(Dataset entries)
-- pv_equiv track=rewrite | github.com/czbiohub-sf/MIDAS | midas2/subcommands/run_species.py | filter_species_by_alns
-- ===== SOURCE A (Python) =====
-- from collections import defaultdict
--
-- def filter_species_by_alns(alns, min_mreads=2, min_mcounts=2):
--     """ Only species with more then 2 markers covered by 2 reads are reported """
--     # Each marker needs to be covered by more than one reads
--     filtered_alns = defaultdict(lambda: defaultdict(dict))
--     filtered_covered_markers = defaultdict(list)
--
--     for spid, aln_dict in alns.items():
--         for mkid, mkdict in aln_dict.items():
--             if mkdict['readcounts'] >= min_mreads:
--                 filtered_alns[spid][mkid] = mkdict
--                 filtered_covered_markers[spid].append(mkid)
--
--     # At least two markers are covered with at least two reads
--     final_covered_markers = {spid:lom for spid, lom in filtered_covered_markers.items() if len(lom) >= min_mcounts}
--
--     final_alns = {spid:_ for spid, _ in filtered_alns.items() if spid in final_covered_markers.keys()}
--
--     return final_alns, final_covered_markers
-- ===== SOURCE B (Python) =====
-- def filter_species_by_alns(alns, min_mreads=2, min_mcounts=2):
--     """Count-first, materialize-second: pass 1 computes only an integer count of
--     qualifying markers per species; pass 2 materializes the output structures for
--     the admitted species alone, and the marker-id lists are derived from them."""
--     counts = {}
--     for spid, aln_dict in alns.items():
--         for mkdict in aln_dict.values():
--             if mkdict['readcounts'] >= min_mreads:
--                 counts[spid] = counts.get(spid, 0) + 1
--
--     final_alns = {
--         spid: {mkid: mkdict for mkid, mkdict in alns[spid].items()
--                if mkdict['readcounts'] >= min_mreads}
--         for spid, c in counts.items() if c >= min_mcounts
--     }
--     final_covered_markers = {spid: list(mks) for spid, mks in final_alns.items()}
--     return final_alns, final_covered_markers
-- ===== Notes on version B (the rewrite author's own statement) =====
-- stated objective: alternative
-- what changed: A materializes filtered structures for every species (nested defaultdicts) and then filters them by length in two trailing dict comprehensions; B first computes only an integer count of qualifying markers per species in a dict of counters, then materializes the output dicts solely for the species whose count qualifies, deriving the covered-marker lists from the built result instead of accumulating them.
import Mathlib
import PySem

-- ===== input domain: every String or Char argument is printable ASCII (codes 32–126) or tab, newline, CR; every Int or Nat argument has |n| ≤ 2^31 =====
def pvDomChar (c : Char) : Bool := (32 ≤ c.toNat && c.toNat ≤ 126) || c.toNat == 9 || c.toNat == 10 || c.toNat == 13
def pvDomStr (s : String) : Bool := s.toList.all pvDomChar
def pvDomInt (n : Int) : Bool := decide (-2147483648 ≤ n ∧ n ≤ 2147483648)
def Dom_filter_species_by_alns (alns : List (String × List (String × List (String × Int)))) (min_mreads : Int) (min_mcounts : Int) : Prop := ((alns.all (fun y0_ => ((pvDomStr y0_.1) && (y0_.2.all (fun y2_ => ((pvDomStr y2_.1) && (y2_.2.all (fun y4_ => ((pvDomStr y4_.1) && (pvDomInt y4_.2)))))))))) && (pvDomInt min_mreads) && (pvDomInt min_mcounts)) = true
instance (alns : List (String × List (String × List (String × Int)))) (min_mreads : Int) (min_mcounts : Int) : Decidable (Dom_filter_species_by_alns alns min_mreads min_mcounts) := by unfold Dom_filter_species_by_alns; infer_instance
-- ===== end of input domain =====

-- B replaces A's materialize-everything-then-filter pipeline by a count-first algorithm: pass 1
-- computes only integer counts of qualifying markers, pass 2 materializes output for the admitted
-- species alone (objective: alternative; same asymptotic cost).

-- ===== PORT A =====
-- one iteration of A's inner marker loop: the two defaultdict updates
def pvAStep (min_mreads : Int) (spid : String)
    (st : PySem.Dict String (PySem.Dict String (List (String × Int))) × PySem.Dict String (List String))
    (mk : String × List (String × Int)) :
    PySem.Dict String (PySem.Dict String (List (String × Int))) × PySem.Dict String (List String) :=
  if (PySem.Dict.mk mk.2).getD "readcounts" 0 ≥ min_mreads then
    (st.1.insert spid ((st.1.getD spid PySem.Dict.empty).insert mk.1 mk.2),
     st.2.insert spid (st.2.getD spid [] ++ [mk.1]))
  else st
  -- 'mkdict["readcounts"]' is ported as getD … 0; Pre_ guarantees the key is present, so this
  -- agrees with Python (which raises KeyError when the key is absent)

def filter_species_by_alns (alns : List (String × List (String × List (String × Int)))) (min_mreads : Int) (min_mcounts : Int) : (List (String × List (String × List (String × Int)))) × (List (String × List String)) :=
  let st := alns.foldl (fun st sp => sp.2.foldl (pvAStep min_mreads sp.1) st)
      (PySem.Dict.empty, PySem.Dict.empty)
  let final_cov : PySem.Dict String (List String) :=
      PySem.Dict.mk (st.2.items.filter (fun p => decide ((p.2.length : Int) ≥ min_mcounts)))
  let final_alns := st.1.items.filter (fun p => final_cov.keys.contains p.1)
  (final_alns.map (fun p => (p.1, p.2.items)), final_cov.items)

-- ===== PORT B =====
-- Source B pass 1: one iteration of the counting loop over one species' markers
def pvCntStep (min_mreads : Int) (spid : String) (cnt : PySem.Dict String Int)
    (m : String × List (String × Int)) : PySem.Dict String Int :=
  if (PySem.Dict.mk m.2).getD "readcounts" 0 ≥ min_mreads then
    cnt.insert spid (cnt.getD spid 0 + 1)
  else cnt

-- Source B's inner dict comprehension (markers of one species with enough reads)
def pvAltKept (min_mreads : Int) (aln_dict : List (String × List (String × Int))) :
    List (String × List (String × Int)) :=
  aln_dict.filter (fun m => decide ((PySem.Dict.mk m.2).getD "readcounts" 0 ≥ min_mreads))

def filter_species_by_alns_alt (alns : List (String × List (String × List (String × Int)))) (min_mreads : Int) (min_mcounts : Int) : (List (String × List (String × List (String × Int)))) × (List (String × List String)) :=
  let counts := alns.foldl (fun cnt sp => sp.2.foldl (pvCntStep min_mreads sp.1) cnt)
      PySem.Dict.empty
  let final_alns := (counts.items.filter (fun p => decide (p.2 ≥ min_mcounts))).map
      (fun p => (p.1, pvAltKept min_mreads ((PySem.Dict.mk alns).getD p.1 [])))
      -- 'alns[spid]' ported as getD … []; spid is a key of counts, hence of alns, so the
      -- default is never taken
  (final_alns, final_alns.map (fun p => (p.1, p.2.map Prod.fst)))

-- ===== PRECONDITION & SPEC =====
-- Pre_ excludes inputs where some marker dict lacks the "readcounts" key (A raises KeyError there),
-- and requires the keys of each association list to be distinct, since duplicate keys cannot arise
-- from a Python dict argument.
def Pre_filter_species_by_alns (alns : List (String × List (String × List (String × Int)))) (min_mreads : Int) (min_mcounts : Int) : Prop :=
  (alns.map Prod.fst).Nodup ∧
  ∀ sp ∈ alns, (sp.2.map Prod.fst).Nodup ∧ ∀ m ∈ sp.2, "readcounts" ∈ m.2.map Prod.fst
instance (alns : List (String × List (String × List (String × Int)))) (min_mreads : Int) (min_mcounts : Int) : Decidable (Pre_filter_species_by_alns alns min_mreads min_mcounts) := by unfold Pre_filter_species_by_alns; infer_instance

def pvWitness_filter_species_by_alns : (List (String × List (String × List (String × Int)))) × Int × Int :=
  ([("s1", [("m1", [("readcounts", 3)]), ("m2", [("readcounts", 2)])]), ("s2", [("m1", [("readcounts", 1)])])], 2, 2)

def Spec_filter_species_by_alns (alns : List (String × List (String × List (String × Int)))) (min_mreads : Int) (min_mcounts : Int) (out : (List (String × List (String × List (String × Int)))) × (List (String × List String))) : Prop := out = filter_species_by_alns_alt alns min_mreads min_mcounts
instance (alns : List (String × List (String × List (String × Int)))) (min_mreads : Int) (min_mcounts : Int) (out : (List (String × List (String × List (String × Int)))) × (List (String × List String))) : Decidable (Spec_filter_species_by_alns alns min_mreads min_mcounts out) := by
  unfold Spec_filter_species_by_alns
  letI h : DecidableEq (String × List (String × List (String × Int))) := inferInstance
  infer_instance

-- ===== CLAIM (what is proved, stated in full; the proofs are below) =====
def Claim_equal_filter_species_by_alns : Prop := ∀ (alns : List (String × List (String × List (String × Int)))) (min_mreads : Int) (min_mcounts : Int), Dom_filter_species_by_alns alns min_mreads min_mcounts → Pre_filter_species_by_alns alns min_mreads min_mcounts → Spec_filter_species_by_alns alns min_mreads min_mcounts (filter_species_by_alns alns min_mreads min_mcounts)

-- ===== LEMMAS AND PROOFS =====

-- the per-species admission tests used to characterise both programs
def pvP (min_mreads : Int) (sp : String × List (String × List (String × Int))) : Bool :=
  !(pvAltKept min_mreads sp.2).isEmpty

def pvC (min_mreads min_mcounts : Int) (sp : String × List (String × List (String × Int))) : Bool :=
  decide (pvAltKept min_mreads sp.2 ≠ [] ∧ ((pvAltKept min_mreads sp.2).length : Int) ≥ min_mcounts)

-- what A's accumulation loop produces, species by species
def pvASpec (min_mreads : Int) (alns : List (String × List (String × List (String × Int)))) :
    List (String × PySem.Dict String (List (String × Int))) :=
  (alns.filter (pvP min_mreads)).map (fun sp => (sp.1, PySem.Dict.mk (pvAltKept min_mreads sp.2)))

def pvBSpec (min_mreads : Int) (alns : List (String × List (String × List (String × Int)))) :
    List (String × List String) :=
  (alns.filter (pvP min_mreads)).map (fun sp => (sp.1, (pvAltKept min_mreads sp.2).map Prod.fst))

-- what B's counting loop produces
def pvCntSpec (min_mreads : Int) (alns : List (String × List (String × List (String × Int)))) :
    List (String × Int) :=
  (alns.filter (pvP min_mreads)).map (fun sp => (sp.1, ((pvAltKept min_mreads sp.2).length : Int)))

-- association-list facts about a dict whose key of interest sits at the end
theorem pv_get?_append_last {ν : Type} (A1 : List (String × ν)) (k : String) (v : ν)
    (h : k ∉ A1.map Prod.fst) :
    (PySem.Dict.mk (A1 ++ [(k, v)])).get? k = some v := by
  induction A1 with
  | nil => simp [PySem.Dict.get?_mk_cons]
  | cons p t ih =>
    simp only [List.map_cons, List.mem_cons, not_or] at h
    rw [List.cons_append, PySem.Dict.get?_mk_cons, if_neg (by simpa using fun e => h.1 e.symm)]
    exact ih h.2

▸ What you need to do: Among the entries above, copy exactly only the lines starting with the one containing "alns, (sp.2.map Prod.fst).Nodup" and going through the one containing "unfold Spec_filter_species_by_alns", both ends included.

▸ Task solution:
  ∀ sp ∈ alns, (sp.2.map Prod.fst).Nodup ∧ ∀ m ∈ sp.2, "readcounts" ∈ m.2.map Prod.fst
instance (alns : List (String × List (String × List (String × Int)))) (min_mreads : Int) (min_mcounts : Int) : Decidable (Pre_filter_species_by_alns alns min_mreads min_mcounts) := by unfold Pre_filter_species_by_alns; infer_instance

def pvWitness_filter_species_by_alns : (List (String × List (String × List (String × Int)))) × Int × Int :=
  ([("s1", [("m1", [("readcounts", 3)]), ("m2", [("readcounts", 2)])]), ("s2", [("m1", [("readcounts", 1)])])], 2, 2)

def Spec_filter_species_by_alns (alns : List (String × List (String × List (String × Int)))) (min_mreads : Int) (min_mcounts : Int) (out : (List (String × List (String × List (String × Int)))) × (List (String × List String))) : Prop := out = filter_species_by_alns_alt alns min_mreads min_mcounts
instance (alns : List (String × List (String × List (String × Int)))) (min_mreads : Int) (min_mcounts : Int) (out : (List (String × List (String × List (String × Int)))) × (List (String × List String))) : Decidable (Spec_filter_species_by_alns alns min_mreads min_mcounts out) := by
  unfold Spec_filter_species_by_alns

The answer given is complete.